The SAM3 node includes an inline prompt configuration widget. To add a text prompt:

  1. Use the Add object class... dropdown to select an object class from your workflow.
  2. The object class is added to the prompt list with a text input field pre-filled with the class name.
  3. Edit the text field to customise the prompt description — this is the text the model uses to identify the object (e.g., change "Tree" to "a large deciduous tree with green foliage").
  4. To remove a prompt, click the button next to it.

Prompt changes are saved automatically. Each prompt pairs a text description with an object_class_id, which the model uses to label the entities it detects (see prompting mechanisms for details).

Model weights

When SAM3 is added as a built-in capability, its deployment parameters are pre-configured with a training_run_artefact_id pointing to the hosted SAM3 weights. The SDK will download these weights automatically at runtime.

Example capability configuration (SDK)

The following JSON snippet demonstrates how to configure the SAM3 capability as a standalone element:

{
  "name": "SAM3",
  "input": [
    { "name": "data_samples", "type": "list" },
    { "name": "entities", "type": "dict" }
  ],
  "output": [
    { "name": "entities", "type": "dict" }
  ],
  "deploy": {
    "local": {
      "module": "highlighter.agent.capabilities.sam3",
      "class_name": "SAM3"
    }
  },
  "parameters": {
    "model_path": "weights/sam3.pt",
    "prompts": {
      "text": [
        {
          "prompt": "leaves",
          "object_class_id": "00000000-0000-0000-0000-000000000000"
        }
      ]
    },
    "confidence_threshold": 0.2
  }
}

Testing SAM3

To verify the SAM3 capability locally, you can use the following agent configuration. This example uses a local image as source and writes the output to both a JSON file and a rendered image with the detected polygons overlaid.

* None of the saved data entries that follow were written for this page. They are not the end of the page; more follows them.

-- pv_equiv track=rewrite | github.com/louieyan/CS61A | ex.py | longest_increasing_suffix
-- ===== SOURCE A (Python) =====
-- def longest_increasing_suffix(n):
--     """
--     Return the longest increasing suffix of a positive integer n.
--     Parameters:
--     m: max value
--     suffix: suffix
--     k: scaling constant
--     """
--     m, suffix, k = 10, 0, 1
--     while n:
--         n, last = n // 10, n % 10
--         if last < m:
--             m, suffix, k = last, suffix + last * k, 10 * k
--         else:
--             return suffix
--     return suffix
-- ===== SOURCE B (Python) =====
-- def longest_increasing_suffix(n):
--     """Return the longest increasing suffix of a positive integer n.
--
--     Two-phase approach: materialize the decimal digits (low to high),
--     count how many form a strictly decreasing run, then cut n there with a modulus.
--     """
--     digits = []
--     m = n
--     while m > 0:
--         digits.append(m % 10)
--         m //= 10
--     k = 0
--     prev = 10
--     for d in digits:
--         if d >= prev:
--             break
--         prev = d
--         k += 1
--     return n % 10 ** k
-- ===== Notes on version B (the rewrite author's own statement) =====
-- stated objective: alternative
-- what changed: A fuses everything into one loop carrying three accumulators (max digit, suffix value, power-of-ten scale); B instead materializes the decimal digit list, counts the length k of the strictly decreasing low-to-high digit run, and returns n modulo the corresponding power of ten as a closed form. Pre_ excludes negative n, on which A's values are artefacts of Python floor division and the docstring restricts the function to positive integers.
-- outside the precondition, e.g. on longest_increasing_suffix(-123): A returns 7, B returns 0
import Mathlib
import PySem

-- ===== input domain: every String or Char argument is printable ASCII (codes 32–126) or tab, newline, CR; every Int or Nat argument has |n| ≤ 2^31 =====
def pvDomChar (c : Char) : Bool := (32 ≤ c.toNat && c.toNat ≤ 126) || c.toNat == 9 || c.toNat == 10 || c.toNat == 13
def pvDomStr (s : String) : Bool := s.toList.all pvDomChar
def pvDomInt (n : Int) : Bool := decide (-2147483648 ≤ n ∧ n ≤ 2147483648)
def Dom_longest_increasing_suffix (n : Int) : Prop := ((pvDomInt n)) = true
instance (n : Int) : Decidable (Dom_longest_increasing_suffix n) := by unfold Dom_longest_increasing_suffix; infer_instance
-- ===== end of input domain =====

-- B changes the decomposition: digit list + run length + closed-form modulus instead of A's
-- fused three-accumulator loop (objective: alternative; return values proved equal for n ≥ 0).

-- termination helper used by the ports/helpers below
theorem pv_fdiv10_toNat_lt (m : Int) (h : 0 < m) :
    (PySem.Int.floordiv m 10).toNat < m.toNat := by
  rw [PySem.Int.floordiv_eq_ediv_of_pos (by norm_num)]
  omega

-- ===== PORT A =====
-- the 'while n:' loop of A; fuel 64 is enough for every |n| ≤ 2^31 (both signs reach n = 0
-- or the early return within at most 34 iterations)
def lisA_loop (fuel : Nat) (n m suffix k : Int) : Int :=
  match fuel with
  | 0 => suffix
  | fuel + 1 =>
    if n ≠ 0 then
      let n' := PySem.Int.floordiv n 10
      let last := PySem.Int.mod n 10
      if last < m then
        lisA_loop fuel n' last (suffix + last * k) (10 * k)
      else
        suffix
    else
      suffix

def longest_increasing_suffix (n : Int) : Int := lisA_loop 64 n 10 0 1

-- ===== PORT B =====
-- 'while m > 0: digits.append(m % 10); m //= 10'
def bDigits (m : Int) (acc : List Int) : List Int :=
  if _h : 0 < m then
    bDigits (PySem.Int.floordiv m 10) (acc ++ [PySem.Int.mod m 10])
  else
    acc
termination_by m.toNat
decreasing_by exact pv_fdiv10_toNat_lt m _h

-- 'for d in digits: if d >= prev: break; prev = d; k += 1'
def bScan (ds : List Int) (prev k : Int) : Int :=
  match ds with
  | [] => k
  | d :: t => if prev ≤ d then k else bScan t d (k + 1)

def longest_increasing_suffix_alt (n : Int) : Int :=
  let digits := bDigits n []
  let k := bScan digits 10 0
  PySem.Int.mod n (10 ^ k.toNat)

-- ===== PRECONDITION & SPEC =====
-- Pre_ excludes negative n: the docstring restricts the function to positive integers, and
-- A's values on negative n (e.g. 7 for -123) are artefacts of Python floor division.
def Pre_longest_increasing_suffix (n : Int) : Prop := 0 ≤ n
instance (n : Int) : Decidable (Pre_longest_increasing_suffix n) := by
  unfold Pre_longest_increasing_suffix; infer_instance

def pvWitness_longest_increasing_suffix : Int := 63134

def Spec_longest_increasing_suffix (n : Int) (out : Int) : Prop := out = longest_increasing_suffix_alt n
instance (n : Int) (out : Int) : Decidable (Spec_longest_increasing_suffix n out) := by
  unfold Spec_longest_increasing_suffix; infer_instance

-- ===== CLAIM (what is proved, stated in full; the proofs are below) =====
def Claim_equal_longest_increasing_suffix : Prop := ∀ (n : Int), Dom_longest_increasing_suffix n → Pre_longest_increasing_suffix n → Spec_longest_increasing_suffix n (longest_increasing_suffix n)

-- ===== LEMMAS AND PROOFS =====

-- reference function: the value of the maximal strictly decreasing (low-to-high) digit run of n
-- whose first digit is below m
def pvCore (n m : Int) : Int :=
  if h : 0 < n ∧ PySem.Int.mod n 10 < m then
    PySem.Int.mod n 10 + 10 * pvCore (PySem.Int.floordiv n 10) (PySem.Int.mod n 10)
  else
    0
termination_by n.toNat
decreasing_by exact pv_fdiv10_toNat_lt n h.1

theorem lisA_loop_eq_core (fuel : Nat) :
    ∀ (n m s k : Int), 0 ≤ n → n < 10 ^ fuel →
      lisA_loop fuel n m s k = s + k * pvCore n m := by
  induction fuel with
  | zero =>
    intro n m s k h0 hlt
    have hn : n = 0 := by simpa using (by omega : n = 0)
    subst hn
    rw [lisA_loop, pvCore]
    simp
  | succ f ih =>
    intro n m s k h0 hlt
    rw [lisA_loop]
    by_cases hn : n = 0
    · subst hn
      rw [pvCore]
      simp
    · have hpos : 0 < n := lt_of_le_of_ne h0 (Ne.symm hn)
      simp only [if_pos hn, ne_eq]
      set d := PySem.Int.mod n 10 with hd
      set n' := PySem.Int.floordiv n 10 with hn'
      by_cases hdm : d < m
      · have hn'0 : 0 ≤ n' := by
          rw [hn', PySem.Int.floordiv_eq_ediv_of_pos (by norm_num)]
          positivity
        have hn'lt : n' < 10 ^ f := by
          have := (PySem.Int.floordiv_lt_iff_lt_mul (a := n) (b := 10) (q := 10 ^ f)
            (by norm_num)).mpr
          rw [hn']
          apply this
          calc n < 10 ^ (f + 1) := hlt
            _ = 10 ^ f * 10 := by ring
        rw [if_pos hdm, ih n' d (s + d * k) (10 * k) hn'0 hn'lt]
        conv_rhs => rw [pvCore, dif_pos ⟨hpos, hdm⟩]
        ring
      · rw [if_neg hdm]
        conv_rhs => rw [pvCore, dif_neg (by tauto)]
        ring

theorem bDigits_acc_eq : ∀ (N : Nat) (m : Int), m.toNat ≤ N →
    ∀ acc, bDigits m acc = acc ++ bDigits m [] := by
  intro N
  induction N with
  | zero =>
    intro m hm acc
    have : ¬ 0 < m := by omega
    rw [bDigits, dif_neg this, bDigits, dif_neg this]
    simp
  | succ N ih =>
    intro m hm acc
    by_cases hp : 0 < m
    · have hlt := pv_fdiv10_toNat_lt m hp
      have hle : (PySem.Int.floordiv m 10).toNat ≤ N := by omega
      rw [bDigits, dif_pos hp, ih _ hle]
      conv_rhs => rw [bDigits, dif_pos hp, ih _ hle]
      simp
    · rw [bDigits, dif_neg hp, bDigits, dif_neg hp]
      simp

theorem bDigits_pos (m : Int) (h : 0 < m) :
    bDigits m [] = PySem.Int.mod m 10 :: bDigits (PySem.Int.floordiv m 10) [] := by
  rw [bDigits, dif_pos h, bDigits_acc_eq (PySem.Int.floordiv m 10).toNat _ le_rfl]
  simp

theorem bScan_shift (ds : List Int) : ∀ prev k, bScan ds prev k = k + bScan ds prev 0 := by
  induction ds with
  | nil => intro prev k; simp [bScan]
  | cons d t ih =>
    intro prev k
    by_cases h : prev ≤ d
    · simp [bScan, if_pos h]
    · rw [bScan, if_neg h, bScan, if_neg h, ih d (k + 1), ih d (0 + 1)]
      ring

theorem bScan_nonneg (ds : List Int) : ∀ prev k, 0 ≤ k → 0 ≤ bScan ds prev k := by
  induction ds with
  | nil => intro prev k hk; simpa [bScan] using hk
  | cons d t ih =>
    intro prev k hk
    by_cases h : prev ≤ d
    · simpa [bScan, if_pos h] using hk
    · rw [bScan, if_neg h]
      exact ih d (k + 1) (by omega)

theorem pv_mod_tenpow_succ (n' d : Int) (c : Nat) (hd0 : 0 ≤ d) (hd : d < 10) :
    (n' * 10 + d) % (10 ^ (c + 1)) = (n' % 10 ^ c) * 10 + d := by
  have hP : (0 : Int) < 10 ^ c := by positivity
  have hsplit : n' * 10 + d = ((n' % 10 ^ c) * 10 + d) + 10 ^ (c + 1) * (n' / 10 ^ c) := by
    have h : 10 ^ c * (n' / 10 ^ c) + n' % 10 ^ c = n' := Int.ediv_add_emod n' (10 ^ c)
    have hp : (10 : Int) ^ (c + 1) = 10 ^ c * 10 := by ring
    rw [hp]
    linarith [h]
  rw [hsplit, Int.add_mul_emod_self_left]
  have hr0 : 0 ≤ n' % 10 ^ c := Int.emod_nonneg n' (ne_of_gt hP)
  have hrP : n' % 10 ^ c < 10 ^ c := Int.emod_lt_of_pos n' hP
  have hpow : (10 : Int) ^ (c + 1) = 10 ^ c * 10 := by ring
  apply Int.emod_eq_of_lt (by omega)
  rw [hpow]
  omega

theorem balt_eq_core : ∀ (N : Nat) (n : Int), 0 ≤ n → n.toNat ≤ N → ∀ m,
    PySem.Int.mod n (10 ^ (bScan (bDigits n []) m 0).toNat) = pvCore n m := by
  intro N
  induction N with
  | zero =>
    intro n h0 hN m
    have hn : n = 0 := by omega
    subst hn
    rw [bDigits, dif_neg (by omega), pvCore, dif_neg (by simp)]
    simp [bScan, PySem.Int.mod]
  | succ N ih =>
    intro n h0 hN m
    by_cases hp : 0 < n
    · set d := PySem.Int.mod n 10 with hd
      set n' := PySem.Int.floordiv n 10 with hn'
      have hd0 : 0 ≤ d := PySem.Int.mod_nonneg n (by norm_num)
      have hd10 : d < 10 := PySem.Int.mod_lt n (by norm_num)
      have hn'0 : 0 ≤ n' := by
        rw [hn', PySem.Int.floordiv_eq_ediv_of_pos (by norm_num)]
        positivity
      have hn'N : n'.toNat ≤ N := by
        have := pv_fdiv10_toNat_lt n hp
        rw [← hn'] at this
        omega
      have hrepr : n' * 10 + d = n := by
        have := PySem.Int.floordiv_mul_add_mod n 10
        rw [← hn', ← hd] at this
        linarith
      rw [bDigits_pos n hp, ← hn', ← hd]
      by_cases hdm : d < m
      · rw [bScan, if_neg (by omega)]
        rw [bScan_shift _ d (0 + 1)]
        have hc0 : 0 ≤ bScan (bDigits n' []) d 0 := bScan_nonneg _ d 0 le_rfl
        set c := (bScan (bDigits n' []) d 0).toNat with hc
        have htn : (0 + 1 + bScan (bDigits n' []) d 0).toNat = c + 1 := by omega
        rw [htn]
        rw [pvCore, dif_pos ⟨hp, by rw [← hd]; exact hdm⟩, ← hd, ← hn']
        rw [← ih n' hn'0 hn'N d]
        have hmodpos : (0 : Int) < 10 ^ (c + 1) := by positivity
        rw [PySem.Int.mod_eq_emod_of_pos hmodpos]
        rw [PySem.Int.mod_eq_emod_of_pos (by positivity : (0:Int) < 10 ^ c)]
        rw [← hrepr]
        rw [pv_mod_tenpow_succ n' d c hd0 hd10]
        ring
      · rw [bScan, if_pos (by omega)]
        rw [pvCore, dif_neg (by rw [← hd]; tauto)]
        simp [PySem.Int.mod]
    · have hn : n = 0 := by omega
      subst hn
      rw [bDigits, dif_neg (by omega), pvCore, dif_neg (by simp)]
      simp [bScan, PySem.Int.mod]

-- ===== VERDICT (by name: the statement is the Claim_ definition above) =====
theorem longest_increasing_suffix_spec : Claim_equal_longest_increasing_suffix := by
  intro n hdom hpre
  unfold Spec_longest_increasing_suffix longest_increasing_suffix longest_increasing_suffix_alt
  have h0 : 0 ≤ n := hpre
  have hlt : n < 10 ^ 64 := by
    have : n ≤ 2147483648 := by
      unfold Dom_longest_increasing_suffix pvDomInt at hdom
      simpa using (by simpa using hdom : -2147483648 ≤ n ∧ n ≤ 2147483648).2
    calc n ≤ 2147483648 := this
      _ < 10 ^ 64 := by norm_num
  rw [lisA_loop_eq_core 64 n 10 0 1 h0 hlt]
  rw [balt_eq_core n.toNat n h0 le_rfl 10]
  ring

If you haven't set up the Highlighter SDK, see the Getting Started guide.

Example agent definition

Save this as agent.json:
{
  "version": 0,
  "name": "sam3_local",
  "runtime": "python",
  "graph": [
    "(ImageRead SAM3 EntityRenderFile)"
  ],
  "parameters": {},
  "elements": [
    {
      "name": "ImageRead",
      "input": [
        { "name": "data_samples", "type": "list" },
        { "name": "entities", "type": "dict" }
      ],
      "output": [
        { "name": "data_samples", "type": "list" },
        { "name": "entities", "type": "dict" }
      ],
      "deploy": {
        "local": {
          "module": "highlighter.agent.capabilities.sources",
          "class_name": "ImageDataSource"
        }
      },
      "parameters": {}
    },
    {
      "name": "SAM3",
      "input": [
        { "name": "data_samples", "type": "list" },
        { "name": "entities", "type": "dict" }
      ],
      "output": [
        { "name": "entities", "type": "dict" }
      ],
      "deploy": {
        "local": {
          "module": "highlighter.agent.capabilities.sam3",
          "class_name": "SAM3"
        }
      },
      "parameters": {
        "model_path": "weights/sam3.pt",
        "prompts": {
          "text": [
            {
              "prompt": "leaves",
              "object_class_id": "00000000-0000-0000-0000-000000000000"
            }
          ]
        },
        "confidence_threshold": 0.2
      }
    },
    {
      "name": "EntityRenderFile",
      "input": [
        { "name": "data_samples", "type": "list" },
        { "name": "entities", "type": "dict" }
      ],
      "output": [],
      "deploy": {
        "local": {
          "module": "highlighter.agent.capabilities.targets"
        }
      },
      "parameters": {
        "per_frame_output_file": "data_out/sam3/frame_{task_id}_{frame_id}.json",
        "per_frame_render_file": "data_out/sam3/frame_{task_id}_{frame_id}.jpg",
        "polygon_width": 4,
        "polygon_color": "#00ff00"
      }
    }
  ]
}

Running the agent

Once saved, you can run the agent locally against one or more images using the Highlighter CLI:

hl agent start agent.json test_image.png

This will process each image and save the results to the data_out/sam3/ directory: a JSON file containing the raw Highlighter entities and a JPEG with the detected polygons rendered on the source image.